To make kefir, you just take a bowl of milk, warm it to room temperature, add kefir grains, cover and leave out on the shelf for around 24 to 36 hours.  The good bacterias are in the kefir grains, and they colonize entire bowl of milk. As long as you take care of your kefir grains, you can use and reuse them indefinitely-- and they grow and multiply, doubling in size around every 20 days.  

In addition to the healthy bacterial, kefir grains also contain several yeasts, probably similar to the florastor you've been taking.  I think it probably helps somewhat, but again, it's not full spectrum.  

I got my grains locally, from a lady who offered them for free on Craigslist, but you can buy them on other Internet sites, including eBay and Amazon.  I think it's better though if you can get them locally, fresher that way.  You only need a very small quantity to start, again, they grow and multiply, quickly.  

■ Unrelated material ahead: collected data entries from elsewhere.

-- pv_equiv track=rewrite | github.com/ontologymerging/NoisyOntologyMerging | MergingNoisyOntology_Semantic-Based/ModelBasedMerging.py | Collecting_AtomicConceptsFrom_AllSources
-- ===== SOURCE A (Python) =====
-- def Collecting_AtomicConceptsFrom_AllSources(ListOfSources):
--     ListOfAtomicConcepts=[]
--     #Relation=[["->"],["<-"],["="]]
--     Relation = ["->","<-","="]
--     for eachSource in ListOfSources:
--         for eachAxiom in eachSource:
--             for eachConcept in eachAxiom:
--                 if eachConcept not in Relation:
--                     ListOfAtomicConcepts.append(eachConcept)
--     ListOfAtomicConcepts = list(dict.fromkeys(ListOfAtomicConcepts))
--     return ListOfAtomicConcepts
-- ===== SOURCE B (Python) =====
-- def Collecting_AtomicConceptsFrom_AllSources(ListOfSources):
--     # Flatten with the relation filter inline, then deduplicate by repeatedly
--     # taking the head and stripping all its later occurrences from the rest.
--     # No hash set / dict: duplicates are removed ahead of time.
--     flat = [c for src in ListOfSources for ax in src for c in ax
--             if c not in ("->", "<-", "=")]
--     out = []
--     while flat:
--         head = flat[0]
--         out.append(head)
--         flat = [x for x in flat[1:] if x != head]
--     return out
-- ===== Notes on version B (the rewrite author's own statement) =====
-- stated objective: alternative
-- what changed: A appends every non-relation concept and then deduplicates with a hash-based dict.fromkeys pass; B flattens with the filter inline and deduplicates without any hash container, by repeatedly taking the head and stripping all its later occurrences from the remaining list (O(n*k) but hash-free); B is slower on large inputs with many distinct concepts.
import Mathlib
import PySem

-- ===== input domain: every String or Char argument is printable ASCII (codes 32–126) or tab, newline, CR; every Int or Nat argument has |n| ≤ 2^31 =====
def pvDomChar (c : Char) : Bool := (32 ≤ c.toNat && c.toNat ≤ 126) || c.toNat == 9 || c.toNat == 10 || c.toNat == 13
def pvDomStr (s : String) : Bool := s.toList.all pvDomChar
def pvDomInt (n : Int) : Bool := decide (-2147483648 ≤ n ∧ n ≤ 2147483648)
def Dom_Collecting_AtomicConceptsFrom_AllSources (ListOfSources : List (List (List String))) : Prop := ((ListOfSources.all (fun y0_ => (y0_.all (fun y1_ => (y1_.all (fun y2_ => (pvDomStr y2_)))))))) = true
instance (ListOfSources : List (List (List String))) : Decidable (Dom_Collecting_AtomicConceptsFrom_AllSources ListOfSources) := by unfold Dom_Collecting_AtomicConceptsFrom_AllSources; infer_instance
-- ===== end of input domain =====

-- B flattens with the relation filter inline and deduplicates by recursively stripping the head's
-- later occurrences (no hash container), instead of A's append-all loop followed by dict.fromkeys.

-- ===== PORT A =====
def Collecting_AtomicConceptsFrom_AllSources (ListOfSources : List (List (List String))) : List String :=
  let Relation : List String := ["->", "<-", "="]
  let ListOfAtomicConcepts : List String :=
    ListOfSources.foldl (fun acc eachSource =>
      eachSource.foldl (fun acc eachAxiom =>
        eachAxiom.foldl (fun acc eachConcept =>
          if eachConcept ∉ Relation then acc ++ [eachConcept] else acc) acc) acc) []
  -- list(dict.fromkeys(...)) is PySem.List.dedup (first occurrences, in order)
  PySem.List.dedup ListOfAtomicConcepts

-- ===== PORT B =====
-- B's recursive dedup: keep the head, strip all its occurrences from the remainder.
def pvUniq : List String → List String
  | [] => []
  | head :: rest => head :: pvUniq (rest.filter (fun x => x != head))
termination_by l => l.length
decreasing_by
  simpa using Nat.lt_succ_of_le (List.length_filter_le _ _)

def Collecting_AtomicConceptsFrom_AllSources_alt (ListOfSources : List (List (List String))) : List String :=
  let flat : List String :=
    ListOfSources.flatMap (fun src =>
      src.flatMap (fun ax =>
        ax.filter (fun c => c ∉ (["->", "<-", "="] : List String))))
  pvUniq flat

-- ===== PRECONDITION & SPEC =====
def Spec_Collecting_AtomicConceptsFrom_AllSources (ListOfSources : List (List (List String))) (out : List String) : Prop := out = Collecting_AtomicConceptsFrom_AllSources_alt ListOfSources
instance (ListOfSources : List (List (List String))) (out : List String) : Decidable (Spec_Collecting_AtomicConceptsFrom_AllSources ListOfSources out) := by unfold Spec_Collecting_AtomicConceptsFrom_AllSources; infer_instance

-- ===== CLAIM (what is proved, stated in full; the proofs are below) =====
def Claim_equal_Collecting_AtomicConceptsFrom_AllSources : Prop := ∀ (ListOfSources : List (List (List String))), Dom_Collecting_AtomicConceptsFrom_AllSources ListOfSources → Spec_Collecting_AtomicConceptsFrom_AllSources ListOfSources (Collecting_AtomicConceptsFrom_AllSources ListOfSources)

-- ===== LEMMAS AND PROOFS =====

-- A's nested appending fold equals the filter-inlined double flatMap (B's `flat`).
theorem pvFoldA_eq_flat (L : List (List (List String))) :
    L.foldl (fun acc eachSource =>
      eachSource.foldl (fun acc eachAxiom =>
        eachAxiom.foldl (fun acc eachConcept =>
          if eachConcept ∉ (["->", "<-", "="] : List String) then acc ++ [eachConcept] else acc) acc) acc) []
    = L.flatMap (fun src => src.flatMap (fun ax =>
        ax.filter (fun c => c ∉ (["->", "<-", "="] : List String)))) := by
  have h1 : ∀ (ax : List String) (acc : List String),
      ax.foldl (fun acc c => if c ∉ (["->", "<-", "="] : List String) then acc ++ [c] else acc) acc
        = acc ++ ax.filter (fun c => c ∉ (["->", "<-", "="] : List String)) :=
    fun ax acc => PySem.List.foldl_append_ite_eq_filter _ _ _
  have h2 : ∀ (src : List (List String)) (acc : List String),
      src.foldl (fun acc ax =>
        ax.foldl (fun acc c => if c ∉ (["->", "<-", "="] : List String) then acc ++ [c] else acc) acc) acc
        = acc ++ src.flatMap (fun ax => ax.filter (fun c => c ∉ (["->", "<-", "="] : List String))) := by
    intro src acc
    calc _ = src.foldl (fun acc ax => acc ++ ax.filter (fun c => c ∉ (["->", "<-", "="] : List String))) acc := by
            apply PySem.List.foldl_congr_mem; intro acc' ax _; exact h1 ax acc'
      _ = _ := PySem.List.foldl_append_eq_flatMap _ _ _
  calc _ = L.foldl (fun acc src => acc ++ src.flatMap (fun ax => ax.filter (fun c => c ∉ (["->", "<-", "="] : List String)))) [] := by
          apply PySem.List.foldl_congr_mem; intro acc src _; exact h2 src acc
    _ = _ := by rw [PySem.List.foldl_append_eq_flatMap]; simp

-- A's dedup (foldl Set.add, started from any accumulator) equals the accumulator followed by
-- B's recursive dedup of the not-yet-seen elements.
theorem pvFoldAdd_eq_uniq (l : List String) (acc : List String) :
    List.foldl PySem.Set.add acc l
      = acc ++ pvUniq (l.filter (fun x => !acc.contains x)) := by
  induction l generalizing acc with
  | nil => simp [pvUniq]
  | cons a t ih =>
    by_cases h : a ∈ acc
    · rw [List.foldl_cons, PySem.Set.add_of_mem h, ih acc]
      have hf : (a :: t).filter (fun x => !acc.contains x)
          = t.filter (fun x => !acc.contains x) := by simp [h]
      rw [hf]
    · have hp : t.filter (fun x => !(acc ++ [a]).contains x)
          = (t.filter (fun x => !acc.contains x)).filter (fun x => x != a) := by
        rw [List.filter_filter]
        apply List.filter_congr
        intro x _
        by_cases hxa : x = a <;> simp [hxa, h, List.mem_append]
      have hf : (a :: t).filter (fun x => !acc.contains x)
          = a :: t.filter (fun x => !acc.contains x) := by simp [h]
      have hu : pvUniq (a :: t.filter (fun x => !acc.contains x))
          = a :: pvUniq ((t.filter (fun x => !acc.contains x)).filter (fun x => x != a)) := by
        simp [pvUniq]
      rw [List.foldl_cons, PySem.Set.add_of_not_mem h, ih (acc ++ [a]), hp, hf, hu]
      simp

-- ===== VERDICT (by name: the statement is the Claim_ definition above) =====
theorem Collecting_AtomicConceptsFrom_AllSources_spec : Claim_equal_Collecting_AtomicConceptsFrom_AllSources := by
  intro L _
  show Collecting_AtomicConceptsFrom_AllSources L = Collecting_AtomicConceptsFrom_AllSources_alt L
  simp only [Collecting_AtomicConceptsFrom_AllSources, Collecting_AtomicConceptsFrom_AllSources_alt]
  rw [pvFoldA_eq_flat, PySem.List.dedup_eq_ofList, PySem.Set.ofList_eq_foldl, pvFoldAdd_eq_uniq]
  simp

Again though, everyone's body chemistry is different, and there's really no "one size fits all" solution, so results are bound to vary.


----------



## Ihurt (Dec 20, 2012)

Wow, sounds like a process. The thing I am a bit uncomfortable with is the leaving the milk out for hours at room temperature. That sounds very dangerous to me. Milk is an absorber and it can turn bad quickly. My dad worked in a dairy for years. He said that as soon a milk goes above 40 degrees, any bacteria in it begins to grow and if you ingest it, you can get very very sick. He said samonella is the biggie you have to worry about. 

Also, how do you even obtain kefirs and how can you tell if they are live or not?? I am a bit confused about it.


----------



## Ya noy (Dec 20, 2012)

You're right, milk left out on the counter will normally go bad quickly, which is exactly how and why kefir and yogurt came to be in the first place.  

In the days before refrigeration, the fermentation process of adding kefir and yogurt cultures to their milk was originally discovered as the only method possible to prevent milk from quickly turning rancid.  In nomadic desert tribes they would (and still do) dip their turbans into a cultured batch of kefir or yogurt, and then wrap it around their heads, then redipping it into the next batch of milk to get it started.  This is often the responsibility of the tribe's leader.  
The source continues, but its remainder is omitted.